Sam Hanna Bell, ‘A Country Funeral’

Source: extract from Erin’s Orange Lily, 1956; in Hope and History: Eyewitness Accounts of twentieth-century Ulster, ed. Sophia Hillen King & Sean MacMahon (Belfast: Friar’s Bush Press 1987), pp.134-37 [title and pagination Ormsby’s; publisher and date [err.] given as Dobson 1951].

[ Erin’s Orange Lily was the conversational equivalent of Estyn Evans’ academic studies of the way Ulster people lived. A novelist of note, Sam Hanna Bell was also a pioneer in the field of outside broadcasting, going, like his friend Estyn Evans, into the homes of the people who knew the old country ways. The essays in Erin’s Orange Lily derive from the programmes he made.

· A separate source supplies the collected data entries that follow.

-- pv_equiv track=rewrite | github.com/ecn42/relatorio-comissoes | pages/15_factsheet.py | _resolve_date_col
-- ===== SOURCE A (Python) =====
-- from typing import Dict, List, Optional, Tuple
--
-- def _resolve_date_col(cols: List[str]) -> Optional[str]:
--     cand = ["date", "dt", "data", "refdate", "ref_date"]
--     for c in cand:
--         for col in cols:
--             if col.lower() == c:
--                 return col
--     for c in cand:
--         for col in cols:
--             if c in col.lower():
--                 return col
--     return None
-- ===== SOURCE B (Python) =====
-- def _first_index(pred, items):
--     for i, x in enumerate(items):
--         if pred(x):
--             return i
--     return None
--
-- def _resolve_date_col(cols):
--     cand = ["date", "dt", "data", "refdate", "ref_date"]
--     best_key = None
--     best_col = None
--     for col in cols:
--         low = col.lower()
--         i = _first_index(lambda c: low == c, cand)
--         if i is not None:
--             key = (0, i)
--         else:
--             j = _first_index(lambda c: c in low, cand)
--             key = (1, j) if j is not None else None
--         if key is not None and (best_key is None or key < best_key):
--             best_key = key
--             best_col = col
--     return best_col
-- ===== Notes on version B (the rewrite author's own statement) =====
-- stated objective: alternative
-- what changed: Replaced A's candidate-outer two-phase nested scan (exact pass over all candidates, then substring pass) by a single pass over the columns that ranks each column with a (phase, candidate-index) key and keeps the first column with the lexicographically smallest key.
import Mathlib
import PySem

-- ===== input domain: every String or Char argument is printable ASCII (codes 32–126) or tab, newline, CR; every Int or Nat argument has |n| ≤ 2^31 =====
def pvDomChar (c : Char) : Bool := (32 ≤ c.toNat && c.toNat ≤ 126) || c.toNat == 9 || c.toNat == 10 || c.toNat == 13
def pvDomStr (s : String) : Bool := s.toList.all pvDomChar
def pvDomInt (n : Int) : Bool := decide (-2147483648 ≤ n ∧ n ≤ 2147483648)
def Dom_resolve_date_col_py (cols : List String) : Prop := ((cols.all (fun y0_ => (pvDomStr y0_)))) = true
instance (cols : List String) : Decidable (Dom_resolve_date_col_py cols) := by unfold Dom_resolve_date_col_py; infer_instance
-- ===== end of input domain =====

-- B replaces A's candidate-outer two-phase nested scan by a single pass over the columns
-- that ranks each column with a (phase, candidate-index) key and keeps the argmin
-- (alternative decomposition; same return value, no speed claim).

def pvCand : List String := ["date", "dt", "data", "refdate", "ref_date"]

-- ===== PORT A =====
-- 'for c in cand: for col in cols: if col.lower() == c: return col'
def aLoop1 : List String → List String → Option String
  | [], _ => none
  | c :: cs, cols =>
    match cols.find? (fun col => PySem.Str.lower col == c) with
    | some col => some col
    | none => aLoop1 cs cols

-- 'for c in cand: for col in cols: if c in col.lower(): return col'
def aLoop2 : List String → List String → Option String
  | [], _ => none
  | c :: cs, cols =>
    match cols.find? (fun col => PySem.Str.isIn c (PySem.Str.lower col)) with
    | some col => some col
    | none => aLoop2 cs cols

def resolve_date_col_py (cols : List String) : Option String :=
  match aLoop1 pvCand cols with
  | some col => some col
  | none =>
    match aLoop2 pvCand cols with
    | some col => some col
    | none => none

-- ===== PORT B =====
-- Source B's _first_index(pred, items): first index whose element satisfies pred;
-- List.findIdx? is exactly that loop.
def pvFirstIndex (pred : String → Bool) (items : List String) : Option Nat :=
  List.findIdx? pred items

-- Source B's _key(low, cand): ranking key (phase, candidate index), None if no match
def bKey (low : String) : Option (Nat × Nat) :=
  match pvFirstIndex (fun c => low == c) pvCand with
  | some i => some (0, i)
  | none =>
    match pvFirstIndex (fun c => PySem.Str.isIn c low) pvCand with
    | some j => some (1, j)
    | none => none

-- Python tuple '<' on the 2-tuples used as keys
def pvLtKey (a b : Nat × Nat) : Bool := a.1 < b.1 || (a.1 == b.1 && a.2 < b.2)

-- the single pass: keep the best (key, column) seen so far; strict '<' keeps the first on ties
def bGo : List String → Option ((Nat × Nat) × String) → Option String
  | [], best => best.map (fun p => p.2)
  | col :: rest, best =>
    let key := bKey (PySem.Str.lower col)
    let best' :=
      match key, best with
      | none, b => b
      | some k, none => some (k, col)
      | some k, some (bk, bc) => if pvLtKey k bk then some (k, col) else some (bk, bc)
    bGo rest best'

def resolve_date_col_py_alt (cols : List String) : Option String := bGo cols none

-- ===== PRECONDITION & SPEC =====
def Spec_resolve_date_col_py (cols : List String) (out : Option String) : Prop := out = resolve_date_col_py_alt cols
instance (cols : List String) (out : Option String) : Decidable (Spec_resolve_date_col_py cols out) := by unfold Spec_resolve_date_col_py; infer_instance

-- ===== CLAIM (what is proved, stated in full; the proofs are below) =====
def Claim_equal_resolve_date_col_py : Prop := ∀ (cols : List String), Dom_resolve_date_col_py cols → Spec_resolve_date_col_py cols (resolve_date_col_py cols)

-- ===== LEMMAS AND PROOFS =====

-- key of a column
def pvKof (col : String) : Option (Nat × Nat) := bKey (PySem.Str.lower col)

-- right-fold argmin with the same tie rule (first minimal wins)
def pvAmin : List String → Option ((Nat × Nat) × String)
  | [] => none
  | col :: rest =>
    match pvKof col, pvAmin rest with
    | none, r => r
    | some kc, none => some (kc, col)
    | some kc, some (kr, cr) => if pvLtKey kr kc then some (kr, cr) else some (kc, col)

theorem pvLt_irrefl (a : Nat × Nat) : pvLtKey a a = false := by
  simp [pvLtKey]

theorem pvLt_asymm {a b : Nat × Nat} (h : pvLtKey a b = true) : pvLtKey b a = false := by
  rcases a with ⟨a1, a2⟩; rcases b with ⟨b1, b2⟩
  simp [pvLtKey] at h ⊢; omega

theorem pvLt_trans {a b c : Nat × Nat} (h1 : pvLtKey a b = true) (h2 : pvLtKey b c = true) :
    pvLtKey a c = true := by
  rcases a with ⟨a1, a2⟩; rcases b with ⟨b1, b2⟩; rcases c with ⟨c1, c2⟩
  simp [pvLtKey] at h1 h2 ⊢; omega

theorem pvLt_not_trans {a b c : Nat × Nat} (h1 : pvLtKey a b = false) (h2 : pvLtKey b c = false) :
    pvLtKey a c = false := by
  rcases a with ⟨a1, a2⟩; rcases b with ⟨b1, b2⟩; rcases c with ⟨c1, c2⟩
  simp [pvLtKey] at h1 h2 ⊢; omega

theorem bGo_some (cols : List String) (kb : Nat × Nat) (cb : String) :
    bGo cols (some (kb, cb)) =
      some ((match pvAmin cols with
        | none => (kb, cb)
        | some (kr, cr) => if pvLtKey kr kb then (kr, cr) else (kb, cb)).2) := by
  induction cols generalizing kb cb with
  | nil => simp [bGo, pvAmin]
  | cons col rest ih =>
    show bGo rest _ = _
    rcases hk : pvKof col with _ | kc
    · simp only [pvKof] at hk
      simp only [hk]
      rw [ih]
      simp [pvAmin, pvKof, hk]
    · simp only [pvKof] at hk
      simp only [hk]
      by_cases hlt : pvLtKey kc kb = true
      · simp only [hlt, if_true]
        rw [ih]
        rcases hr : pvAmin rest with _ | ⟨kr, cr⟩
        · simp [pvAmin, pvKof, hk, hr, hlt]
        · simp only [pvAmin, pvKof, hk, hr]
          by_cases h2 : pvLtKey kr kc = true
          · simp [h2, pvLt_trans h2 hlt]
          · simp [h2, hlt]
      · simp only [Bool.not_eq_true] at hlt
        simp only [hlt, Bool.false_eq_true, if_false]
        rw [ih]
        rcases hr : pvAmin rest with _ | ⟨kr, cr⟩
        · simp [pvAmin, pvKof, hk, hr, hlt]
        · simp only [pvAmin, pvKof, hk, hr]
          by_cases h2 : pvLtKey kr kc = true
          · simp [h2]
          · simp only [Bool.not_eq_true] at h2
            simp [h2, hlt, pvLt_not_trans h2 hlt]

theorem bGo_none (cols : List String) :
    bGo cols none = (pvAmin cols).map (fun p => p.2) := by
  induction cols with
  | nil => simp [bGo, pvAmin]
  | cons col rest ih =>
    show bGo rest _ = _
    rcases hk : pvKof col with _ | kc
    · simp only [pvKof] at hk
      simp only [hk]
      rw [ih]; simp [pvAmin, pvKof, hk]
    · simp only [pvKof] at hk
      simp only [hk]
      rw [bGo_some]
      rcases hr : pvAmin rest with _ | ⟨kr, cr⟩
      · simp [pvAmin, pvKof, hk, hr]
      · simp only [pvAmin, pvKof, hk, hr]
        by_cases h2 : pvLtKey kr kc = true
        · simp [h2]
        · simp [h2]

theorem alt_eq_amin (cols : List String) :
    resolve_date_col_py_alt cols = (pvAmin cols).map (fun p => p.2) := bGo_none cols

theorem amin_none {cols : List String} (h : pvAmin cols = none) :
    ∀ col ∈ cols, pvKof col = none := by
  induction cols with
  | nil => simp
  | cons col rest ih =>
    intro c hc
    rcases hk : pvKof col with _ | kc
    · rcases List.mem_cons.1 hc with rfl | hmem
      · exact hk
      · apply ih _ _ hmem
        simpa [pvAmin, hk] using h
    · exfalso
      rcases hr : pvAmin rest with _ | ⟨kr, cr⟩
      · simp [pvAmin, hk, hr] at h
      · simp only [pvAmin, hk, hr] at h
        by_cases h2 : pvLtKey kr kc = true <;> simp [h2] at h

theorem amin_some {cols : List String} {kr : Nat × Nat} {cr : String}
    (h : pvAmin cols = some (kr, cr)) :
    ∃ l1 l2, cols = l1 ++ cr :: l2 ∧ pvKof cr = some kr ∧
      (∀ col ∈ l1, ∀ k, pvKof col = some k → pvLtKey kr k = true) ∧
      (∀ col ∈ l2, ∀ k, pvKof col = some k → pvLtKey k kr = false) := by
  induction cols generalizing kr cr with
  | nil => simp [pvAmin] at h
  | cons col rest ih =>
    rcases hk : pvKof col with _ | kc
    · have h' : pvAmin rest = some (kr, cr) := by simpa [pvAmin, hk] using h
      obtain ⟨l1, l2, hsplit, hkey, h1, h2⟩ := ih h'
      refine ⟨col :: l1, l2, by simp [hsplit], hkey, ?_, h2⟩
      intro c hc k hkc
      rcases List.mem_cons.1 hc with rfl | hmem
      · rw [hk] at hkc; cases hkc
      · exact h1 c hmem k hkc
    · rcases hr : pvAmin rest with _ | ⟨kr', cr'⟩
      · have : kc = kr ∧ col = cr := by
          simpa [pvAmin, hk, hr] using h
        obtain ⟨rfl, rfl⟩ := this
        refine ⟨[], rest, rfl, hk, by simp, ?_⟩
        intro c hc k hkc
        have := amin_none hr c hc
        rw [this] at hkc; cases hkc
      · obtain ⟨l1', l2', hsplit', hkey', h1', h2'⟩ := ih hr
        by_cases hlt : pvLtKey kr' kc = true
        · have : kr' = kr ∧ cr' = cr := by
            simpa [pvAmin, hk, hr, hlt] using h
          obtain ⟨rfl, rfl⟩ := this
          refine ⟨col :: l1', l2', by simp [hsplit'], hkey', ?_, h2'⟩
          intro c hc k hkc
          rcases List.mem_cons.1 hc with rfl | hmem
          · rw [hk] at hkc; cases Option.some.inj hkc; exact hlt
          · exact h1' c hmem k hkc
        · simp only [Bool.not_eq_true] at hlt
          have : kc = kr ∧ col = cr := by
            simpa [pvAmin, hk, hr, hlt] using h
          obtain ⟨rfl, rfl⟩ := this
          refine ⟨[], rest, rfl, hk, by simp, ?_⟩
          intro c hc k hkc
          rw [hsplit'] at hc
          rcases List.mem_append.1 hc with hm1 | hm2
          · have := h1' c hm1 k hkc
            exact pvLt_not_trans (pvLt_asymm this) hlt
          · rcases List.mem_cons.1 hm2 with rfl | hm2'
            · rw [hkey'] at hkc; cases Option.some.inj hkc; exact hlt
            · exact pvLt_not_trans (h2' c hm2' k hkc) hlt

-- pvKof case analysis
theorem kof_none_exact {col c : String} (h : pvKof col = none) (hc : c ∈ pvCand) :
    (PySem.Str.lower col == c) = false := by
  simp only [pvKof, bKey, pvFirstIndex] at h
  rcases he : List.findIdx? (fun c => PySem.Str.lower col == c) pvCand with _ | i
  · exact List.findIdx?_eq_none_iff.1 he c hc
  · rw [he] at h; cases h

In this excerpt, he brings a novelist’s eye and humour to priceless observation. - Eds., as supra.]
 

Several years ago I attended a country funeral. The July sun was as bold as brass that day and those who weren’t relatives or near neighbours stood in the shadow of the rowans that fringed the close. At last the prayers in the house were finished and the coffin was carried out and set on the backs of two chairs to rest there until the first “lift” to the hearse waiting up on the county road.
 Four sons of the dead woman were to lift the coffin, and as they handed their hard hats to other mourners and bent to slide their shoulders under the coffin, a man beside me, a schoolmaster, whispered ‘watch this’, and as the coffin was lifted I saw an old man [118] knock over one of the chairs with a dunch of his knee. It looked like clumsy old age. Then he pushed over the second chair.

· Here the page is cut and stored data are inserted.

-- pv_equiv track=rewrite | github.com/rchl/IndentToParenthesis | indent_to_parenthesis.py | find_last_unmatched_open_paren
-- ===== SOURCE A (Python) =====
-- def find_last_unmatched_open_paren(line):
--   '''Returns offset of the last unmatched opening parenthesis on the line'''
--   line_length = len(line)
--   closing_paren = 0
--   while line_length > 0:
--     line_length -= 1
--     char = line[line_length]
--     if char is ')':
--       closing_paren += 1
--     elif char is '(':
--       if closing_paren > 0:
--         closing_paren -= 1
--       else:
--         # Get index beneath the opening parenthesis.
--         return line_length + 1
--
--   return None
-- ===== SOURCE B (Python) =====
-- def find_last_unmatched_open_paren(line):
--   '''Returns offset of the last unmatched opening parenthesis on the line'''
--   stack = []
--   for i, char in enumerate(line):
--     if char == '(':
--       stack.append(i)
--     elif char == ')':
--       if stack:
--         stack.pop()
--   if stack:
--     return stack[-1] + 1
--   return None
-- ===== Notes on version B (the rewrite author's own statement) =====
-- stated objective: idiomatic
-- what changed: Replaces the right-to-left while-loop with a closing-paren counter and early return by a single left-to-right enumerate scan that keeps a stack of open-paren indices and reads the top at the end.
import Mathlib
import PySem

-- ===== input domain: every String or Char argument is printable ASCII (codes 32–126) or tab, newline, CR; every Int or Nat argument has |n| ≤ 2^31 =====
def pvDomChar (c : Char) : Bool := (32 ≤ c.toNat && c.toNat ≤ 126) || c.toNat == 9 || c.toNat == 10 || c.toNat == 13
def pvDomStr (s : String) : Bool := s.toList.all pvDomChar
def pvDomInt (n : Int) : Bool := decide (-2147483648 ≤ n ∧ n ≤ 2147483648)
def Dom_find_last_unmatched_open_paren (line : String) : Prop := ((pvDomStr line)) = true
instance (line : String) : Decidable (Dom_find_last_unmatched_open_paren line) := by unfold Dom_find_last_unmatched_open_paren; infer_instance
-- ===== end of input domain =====

-- B replaces A's right-to-left counter loop with a left-to-right scan keeping a stack of
-- open-paren indices; same return value, proved below (idiomatic rewrite, no speed claim).

-- ===== PORT A =====
-- A's while-loop: line_length counts down; closing_paren counts unmatched ')' seen so far.
def pvALoop (cs : List Char) (line_length : Nat) (closing_paren : Nat) : Option Int :=
  match line_length with
  | 0 => none
  | n + 1 =>
    let char := cs.getD n ' '
    if char = ')' then pvALoop cs n (closing_paren + 1)
    else if char = '(' then
      if closing_paren > 0 then pvALoop cs n (closing_paren - 1)
      else some ((n : Int) + 1)
    else pvALoop cs n closing_paren

def find_last_unmatched_open_paren (line : String) : Option Int :=
  pvALoop line.toList line.toList.length 0

-- ===== PORT B =====
-- one step of B's for-loop over enumerate(line): push index on '(', pop on ')' if non-empty
def pvBStep (stack : List Int) (p : Int × Char) : List Int :=
  if p.2 = '(' then stack ++ [p.1]
  else if p.2 = ')' then (if stack ≠ [] then stack.dropLast else stack)
  else stack

def find_last_unmatched_open_paren_alt (line : String) : Option Int :=
  ((PySem.List.enumerate line.toList 0).foldl pvBStep []).getLast?.map (fun i => i + 1)

-- ===== PRECONDITION & SPEC =====
def Spec_find_last_unmatched_open_paren (line : String) (out : Option Int) : Prop := out = find_last_unmatched_open_paren_alt line
instance (line : String) (out : Option Int) : Decidable (Spec_find_last_unmatched_open_paren line out) := by unfold Spec_find_last_unmatched_open_paren; infer_instance

-- ===== CLAIM (what is proved, stated in full; the proofs are below) =====
def Claim_equal_find_last_unmatched_open_paren : Prop := ∀ (line : String), Dom_find_last_unmatched_open_paren line → Spec_find_last_unmatched_open_paren line (find_last_unmatched_open_paren line)

-- ===== LEMMAS AND PROOFS =====

-- B's stack after scanning the first n characters
def pvStackOf (cs : List Char) (n : Nat) : List Int :=
  (PySem.List.enumerate (cs.take n) 0).foldl pvBStep []

lemma pvStackOf_succ (cs : List Char) (n : Nat) (h : n < cs.length) :
    pvStackOf cs (n + 1) = pvBStep (pvStackOf cs n) ((n : Int), cs[n]) := by
  unfold pvStackOf
  rw [List.take_add_one, List.getElem?_eq_getElem h]
  rw [PySem.List.enumerate_append]
  simp [PySem.List.enumerate_cons, Nat.min_eq_left h.le]

-- key invariant: A's loop with `c` pending closers returns the last element of B's
-- stack with the top `c` entries removed (plus one), over the first `n` characters.
lemma pv_key (cs : List Char) :
    ∀ (n c : Nat), n ≤ cs.length →
      pvALoop cs n c =
        (let S := pvStackOf cs n
         (S.take (S.length - c)).getLast?.map (fun i => i + 1)) := by
  intro n
  induction n with
  | zero => intro c _; simp [pvALoop, pvStackOf]
  | succ n ih =>
    intro c hle
    have hn : n < cs.length := by omega
    have hget : cs.getD n ' ' = cs[n] := List.getD_eq_getElem cs ' ' hn
    have hco : ((')' : Char) = '(') = False := by decide
    have hoc : (('(' : Char) = ')') = False := by decide
    rw [pvStackOf_succ cs n hn]
    set S := pvStackOf cs n with hS
    by_cases hcl : cs[n] = ')'
    · -- closing paren: counter up on the A side, pop on the B side
      simp only [pvALoop, hget, hcl, if_pos rfl, if_true]
      rw [ih (c + 1) (by omega)]
      simp only [pvBStep, hcl, hco, if_false, if_true]
      by_cases hSe : S = []
      · simp [hSe]
      · simp only [if_pos hSe, if_true]
        rw [List.dropLast_eq_take, List.take_take, List.length_take]
        have h1 : min (min (S.length - 1) S.length - c) (S.length - 1) = S.length - (c + 1) := by
          omega
        rw [h1]
    · by_cases hop : cs[n] = '('
      · by_cases hc : c > 0
        · -- open paren matched by a pending closer: counter down / ignore the push
          simp only [pvALoop, hget, hop, hoc, if_false, if_pos hc, if_true]
          rw [ih (c - 1) (by omega)]
          simp only [pvBStep, hop, if_pos rfl, if_true]
          have h1 : S.length + 1 - c ≤ S.length := by omega
          rw [List.length_append, List.length_singleton,
              List.take_append_of_le_length h1]
          have h2 : S.length + 1 - c = S.length - (c - 1) := by omega
          rw [h2]
        · -- open paren, no pending closers: A returns here, B's push is the final top
          have hc0 : c = 0 := by omega
          subst hc0
          simp only [pvALoop, hget, hop, hoc, if_false, if_neg (by omega : ¬ (0 > 0)), if_true]
          simp only [pvBStep, hop, if_pos rfl, if_true]
          rw [Nat.sub_zero, List.take_of_length_le (le_of_eq rfl), List.getLast?_concat]
          rfl
      · -- any other character: both sides unchanged
        simp only [pvALoop, hget, if_neg hcl, if_neg hop]
        rw [ih c (by omega)]
        simp [pvBStep, hop, hcl]

-- ===== VERDICT (by name: the statement is the Claim_ definition above) =====
theorem find_last_unmatched_open_paren_spec : Claim_equal_find_last_unmatched_open_paren := by
  intro line _
  unfold Spec_find_last_unmatched_open_paren find_last_unmatched_open_paren
    find_last_unmatched_open_paren_alt
  have h := pv_key line.toList line.toList.length 0 le_rfl
  simp only [pvStackOf, List.take_length, Nat.sub_zero] at h
  exact h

 ‘What’s the idea of knocking the people’s furniture about?’
 ‘[He’s] “trimmlin’” the chairs; that’s to say, he’s making quite sure that the spirit of the departed hasn’t gone to roost while the corpse is on its way to the churchyard.’
 ‘Well, considering what we overheard through the parlour window either he or the clergyman has been misinformed.’

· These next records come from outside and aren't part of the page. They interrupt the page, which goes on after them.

-- pv_equiv track=rewrite | github.com/XaryLee/Controllable-Melody-Generation | MusicFrameworks.py | zero_process
-- ===== SOURCE A (Python) =====
-- def zero_process(section): # 处理一个section内部的休止符
--     '''
--     发现数据集内部有很多0，但实际音乐中应该处理为前一个音的延伸而不是休止
--     后续考虑到有间奏、弱起等，休止并不是完全无用的，还是做了保留
--     '''
--     section_new = []
--     for note in section:
--         pitch, duration = note
--         if pitch == 0 and len(section_new) > 0:
--             section_new[-1][1] += duration
--         else:
--             section_new.append([pitch, duration])
--
--     return section_new
-- ===== SOURCE B (Python) =====
-- def zero_process(section):
--     # Recursive one-pass: carry the pending (pitch, duration) entry; a rest
--     # (pitch 0) extends the pending entry, a non-rest emits it and starts anew.
--     def go(notes, pitch, dur):
--         if not notes:
--             return [[pitch, dur]]
--         p, d = notes[0]
--         if p == 0:
--             return go(notes[1:], pitch, dur + d)
--         return [[pitch, dur]] + go(notes[1:], p, d)
--     if not section:
--         return []
--     p0, d0 = section[0]
--     return go(section[1:], p0, d0)
-- ===== Notes on version B (the rewrite author's own statement) =====
-- stated objective: alternative
-- what changed: Replaces A's accumulator list with in-place mutation of its last entry by a single-pass recursion that carries the pending [pitch,duration] entry and emits it when a non-rest note arrives.
import Mathlib
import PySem

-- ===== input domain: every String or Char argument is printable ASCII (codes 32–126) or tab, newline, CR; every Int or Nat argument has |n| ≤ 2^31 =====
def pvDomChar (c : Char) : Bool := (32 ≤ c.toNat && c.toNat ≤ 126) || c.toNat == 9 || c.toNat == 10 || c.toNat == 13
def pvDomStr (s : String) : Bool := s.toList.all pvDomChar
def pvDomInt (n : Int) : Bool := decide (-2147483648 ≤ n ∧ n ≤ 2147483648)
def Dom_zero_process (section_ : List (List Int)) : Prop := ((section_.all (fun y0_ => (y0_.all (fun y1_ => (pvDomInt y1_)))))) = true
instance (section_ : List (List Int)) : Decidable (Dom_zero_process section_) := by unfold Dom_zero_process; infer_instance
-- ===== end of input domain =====

-- B replaces A's append-then-mutate-last-entry accumulator with a single-pass
-- recursion carrying the pending [pitch,duration] entry (objective: alternative).


-- ===== PORT A =====
-- section_new[-1][1] += duration: add d to the second slot of the last entry
def pvBumpLast (acc : List (List Int)) (d : Int) : List (List Int) :=
  match acc with
  | [] => []
  | [e] => [match e with | [p, dur] => [p, dur + d] | x => x]
  | x :: xs => x :: pvBumpLast xs d

def zero_process (section_ : List (List Int)) : List (List Int) :=
  section_.foldl (fun acc note =>
    match note with
    | [pitch, duration] =>
      if pitch = 0 ∧ 0 < acc.length then pvBumpLast acc duration
      else acc ++ [[pitch, duration]]
    | _ => acc  -- 'pitch, duration = note' raises on this shape; excluded by Pre_
    ) []

-- ===== PORT B =====
def zpGo (notes : List (List Int)) (pitch : Int) (dur : Int) : List (List Int) :=
  match notes with
  | [] => [[pitch, dur]]
  | note :: rest =>
    match note with
    | [p, d] =>
      if p = 0 then zpGo rest pitch (dur + d)
      else [[pitch, dur]] ++ zpGo rest p d
    | _ => []  -- 'p, d = notes[0]' raises on this shape; excluded by Pre_

def zero_process_alt (section_ : List (List Int)) : List (List Int) :=
  match section_ with
  | [] => []
  | note :: rest =>
    match note with
    | [p0, d0] => zpGo rest p0 d0
    | _ => []  -- unpack raises; excluded by Pre_

-- ===== PRECONDITION & SPEC =====
-- Pre_ excludes exactly the inputs where Python A raises: 'pitch, duration = note'
-- needs every note to have exactly two elements (ValueError otherwise).
def Pre_zero_process (section_ : List (List Int)) : Prop :=
  ∀ note ∈ section_, note.length = 2
instance (section_ : List (List Int)) : Decidable (Pre_zero_process section_) := by
  unfold Pre_zero_process; infer_instance

def pvWitness_zero_process : List (List Int) := [[60, 2], [0, 1], [62, 4], [0, 2], [0, 1]]

def Spec_zero_process (section_ : List (List Int)) (out : List (List Int)) : Prop := out = zero_process_alt section_
instance (section_ : List (List Int)) (out : List (List Int)) : Decidable (Spec_zero_process section_ out) := by unfold Spec_zero_process; infer_instance

-- ===== CLAIM (what is proved, stated in full; the proofs are below) =====
def Claim_equal_zero_process : Prop := ∀ (section_ : List (List Int)), Dom_zero_process section_ → Pre_zero_process section_ → Spec_zero_process section_ (zero_process section_)

-- ===== LEMMAS AND PROOFS =====

theorem pvBumpLast_append (front : List (List Int)) (p dur d : Int) :
    pvBumpLast (front ++ [[p, dur]]) d = front ++ [[p, dur + d]] := by
  induction front with
  | nil => rfl
  | cons x xs ih =>
    cases xs with
    | nil => simp [pvBumpLast]
    | cons y ys => simpa [pvBumpLast] using ih

theorem zp_fold_go (notes : List (List Int)) (front : List (List Int)) (pitch dur : Int)
    (h : ∀ note ∈ notes, note.length = 2) :
    notes.foldl (fun acc note =>
      match note with
      | [p, d] =>
        if p = 0 ∧ 0 < acc.length then pvBumpLast acc d
        else acc ++ [[p, d]]
      | _ => acc) (front ++ [[pitch, dur]])
    = front ++ zpGo notes pitch dur := by
  induction notes generalizing front pitch dur with
  | nil => simp [zpGo]
  | cons note rest ih =>
    have hn : note.length = 2 := h note (List.mem_cons_self ..)
    have hr : ∀ x ∈ rest, x.length = 2 := fun x hx => h x (List.mem_cons_of_mem _ hx)
    match note, hn with
    | [p, d], _ =>
      by_cases hp : p = 0
      · subst hp
        simp only [List.foldl_cons, zpGo, true_and, if_true]
        rw [if_pos (show 0 < (front ++ [[pitch, dur]]).length by simp), pvBumpLast_append]
        exact ih front pitch (dur + d) hr
      · simp only [List.foldl_cons, zpGo, if_neg hp]
        rw [if_neg (by simp [hp])]
        rw [List.append_assoc] at *
        simpa using ih (front ++ [[pitch, dur]]) p d hr

-- ===== VERDICT (by name: the statement is the Claim_ definition above) =====
theorem zero_process_spec : Claim_equal_zero_process := by
  intro section_ _hdom hpre
  unfold Spec_zero_process
  cases section_ with
  | nil => rfl
  | cons note rest =>
    have hn : note.length = 2 := hpre note (List.mem_cons_self ..)
    have hr : ∀ x ∈ rest, x.length = 2 := fun x hx => hpre x (List.mem_cons_of_mem _ hx)
    match note, hn with
    | [p, d], _ =>
      show List.foldl _ [] ([p, d] :: rest) = zero_process_alt ([p, d] :: rest)
      unfold zero_process_alt
      simp only [List.foldl_cons]
      rw [show (if p = 0 ∧ 0 < ([] : List (List Int)).length then pvBumpLast [] d
              else [] ++ [[p, d]]) = [] ++ [[p, d]] from by simp]
      exact zp_fold_go rest [] p d hr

 ‘I don’t think the old man would see any contradiction there at all.’
 ‘You mean he really doesn’t believe in this “trimmlin” of his?’
 ‘No, I wouldn’t say that. I think it’s just become a friendly superstitious gesture. Of course the young fellows laugh at him and I’ve no doubt he would say it’s a lot of cod, too. But I’ve watched him at it, several times. Only it’s made to look like an accident now, whereas in the old days the chairs were solemnly upended ...’
 ‘How do you know that?’
 ”The old lady who’s now in her coffin told me about it. she was a walking wonder for old stories and beliefs.This “chair-trimmlin’” was a custom in her family, indeed among all the persuasioin who attend the church we’re going to this afternoon. I’ve never heard of it anywhere else, most certainly not in the parts I come from. But they had the “wake” there, with the wake-table, the drink, the baccy and the Lord-ha’-mercy pipes, and all the noise and ruction. I saw and heard it all when I was a kid. But around this locality nobody would ever dream of holding a wake for the dead.’
 ‘I’ve never been to one. Were they as rowdy as people say?’
 ‘Every bit.’
 ‘Why?’
 ‘It was the last wish of the departed -”a lively wake”. And the relatives gathered to see that the wish was carried out even if it killed them - as it often did.’
 ‘And how do you explain this townland custom of “trimmlin’” the chairs?’
 ‘I can ‘t. I wouldn’t even take my oath that it isn’t known in other parts of the country. At one time it might have been a widely practiced superstition that has disappeared except from corners like this. And remember, there are variants of it, like shrouding the mirror in death-room ... Look, if you just stand aside here we’ll join the end of the line. The vet promised us two seats up to the church ...’ [119; End extract.]